90 days today....but a big question...need opinions

I haven't posted in aaages....I haven't needed to. Today makes 90 days...three months exactly of no suboxone, for a 2 year painkiller addiction...i haven't touched an opiate based painkiller since late 2009.

I have no cravings for painkillers whatsoever....but I'm having massive knee problems again...I'm talking major pain. I've tried panadol and an anti-inflammatory but nothing seems to ease the pain. I have had 2 previous knee operations...and half way through last year i slipped over in a shopping centre and cracked my knee cap. (still going with legal proceedings...ugh)

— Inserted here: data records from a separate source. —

-- pv_equiv track=rewrite | github.com/kellyjonbrazil/jc | jc/parsers/pbPlist/StrParse.py | IndexOfNextNonSpace
-- ===== SOURCE A (Python) =====
-- def IsSpecialWhitespace(character):
--     value = ord(character)
--     result = (value >= 9 and value <= 13) # tab, newline, vt, form feed, carriage return
--     return result
--
-- def IsUnicodeSeparator(character):
--     value = ord(character)
--     result = (value == 8232 or value == 8233)
--     return result
--
-- def IsRegularWhitespace(character):
--     value = ord(character)
--     result = (value == 32 or IsUnicodeSeparator(character)) # space and Unicode line sep, para sep
--     return result
--
-- def IsNewline(character):
--     value = ord(character)
--     result = (value == 13 or value == 10)
--     return result
--
-- def IsEndOfLine(character):
--     result = (IsNewline(character) or IsUnicodeSeparator(character))
--     return result
--
-- def IndexOfNextNonSpace(string_data, current_index): # pylint: disable=too-many-branches,too-many-statements
--     successful = False
--     found_index = current_index
--     string_length = len(string_data)
--     annotation_string = ''
--     while found_index < string_length: # pylint: disable=too-many-nested-blocks
--         current_char = string_data[found_index]
--         if IsSpecialWhitespace(current_char) is True:
--             found_index += 1
--             continue
--         if IsRegularWhitespace(current_char) is True:
--             found_index += 1
--             continue
--         if current_char == '/':
--             next_index = found_index + 1
--             if next_index >= string_length:
--                 successful = True
--                 break
--             else:
--                 next_character = string_data[next_index]
--                 if next_character == '/': # found a line comment "//"
--                     found_index += 1
--                     next_index = found_index
--                     first_pass = True
--                     while next_index < string_length:
--                         test_char = string_data[next_index]
--                         if IsEndOfLine(test_char) is True:
--                             break
--                         else:
--                             if first_pass is False:
--                                 annotation_string += test_char
--                             else:
--                                 first_pass = False
--                         next_index += 1
--                     found_index = next_index
--                 elif next_character == '*': # found a block comment "/* ... */"
--                     found_index += 1
--                     next_index = found_index
--                     first_pass = True
--                     while next_index < string_length:
--                         test_char = string_data[next_index]
--                         if test_char == '*' and (next_index+1 < string_length) and string_data[next_index+1] == '/':
--                             next_index += 2
--                             break
--                         else:
--                             if first_pass != True:
--                                 annotation_string += test_char
--                             else:
--                                 first_pass = False
--                         next_index += 1
--                     found_index = next_index
--                 else:
--                     successful = True
--                     break
--         else:
--             successful = True
--             break
--     result = (successful, found_index, annotation_string)
--     return result
-- ===== SOURCE B (Python) =====
-- import re
--
-- # end-of-line characters: LF, CR, and the Unicode line/paragraph separators
-- _EOL_RE = re.compile('[\n\r\u2028\u2029]')
--
-- def IndexOfNextNonSpace(string_data, current_index):
--     n = len(string_data)
--     i = current_index
--     parts = []
--     while i < n:
--         c = string_data[i]
--         if c == ' ' or '\t' <= c <= '\r' or c == '\u2028' or c == '\u2029':
--             i += 1
--             continue
--         if c != '/':
--             return (True, i, ''.join(parts))
--         if i + 1 >= n:
--             return (True, i, ''.join(parts))
--         nxt = string_data[i + 1]
--         if nxt == '/':
--             m = _EOL_RE.search(string_data, i + 2)
--             eol = m.start() if m else n
--             parts.append(string_data[i + 2:eol])
--             i = eol
--         elif nxt == '*':
--             close = string_data.find('*/', i + 1)
--             if close == -1:
--                 parts.append(string_data[i + 2:])
--                 i = n
--             else:
--                 parts.append(string_data[i + 2:close])
--                 i = close + 2
--         else:
--             return (True, i, ''.join(parts))
--     return (False, i, ''.join(parts))
-- ===== Notes on version B (the rewrite author's own statement) =====
-- stated objective: simpler
-- what changed: The two char-by-char inner comment loops with their first_pass flag are replaced by a regex search for the next end-of-line and str.find('*/') plus slicing, and the successful-flag/break protocol by early returns with a parts-list join; Pre_ restricts to the natural domain of non-negative parse positions, where A's negative-index wraparound scanning (and IndexError below -len) never occurs.
-- outside the precondition, e.g. on IndexOfNextNonSpace('//X', -3): A returns (False, 3, 'X//X'), B returns (False, 3, 'X')
import Mathlib
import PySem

(and for the new people to the forum who may not know me....I'm currently studying Certificate 4 in Alcohol and other drugs...after my experience i want to help other people)

I went to the doctors the other week and showed her the abnormal swelling that wasn't there before the fall and she poked and prodded and said it seemed alright. Tomorrow I'm going back but seeing another doctor....

The problem i face is i don't know what to do mean time (if a treatment is going to take time etc)...should i RESPONSIBLY take the painkillers i was once addicted to (which is codine combined with an anti-inflammatory...the best thing for it)? I can't put up with the pain any longer.

When i was addicted to these painkillers my head/mind was in a different state....severely depressed...so many stressful things etc but now that is not really the case. I would be taking these painkillers for legitimate pain....bad pain...

I really don't want to tarnish my perfect record of being painkiller free...but then again I'm only 24 (25 next week :P) is it really expected that i am to never touch a painkiller again? Painkillers have their place in this world...i guess it's really just upto us to take it responsibly. I would reallyyy appreciate people's opinions on this particular question :)

Hope your all doing well!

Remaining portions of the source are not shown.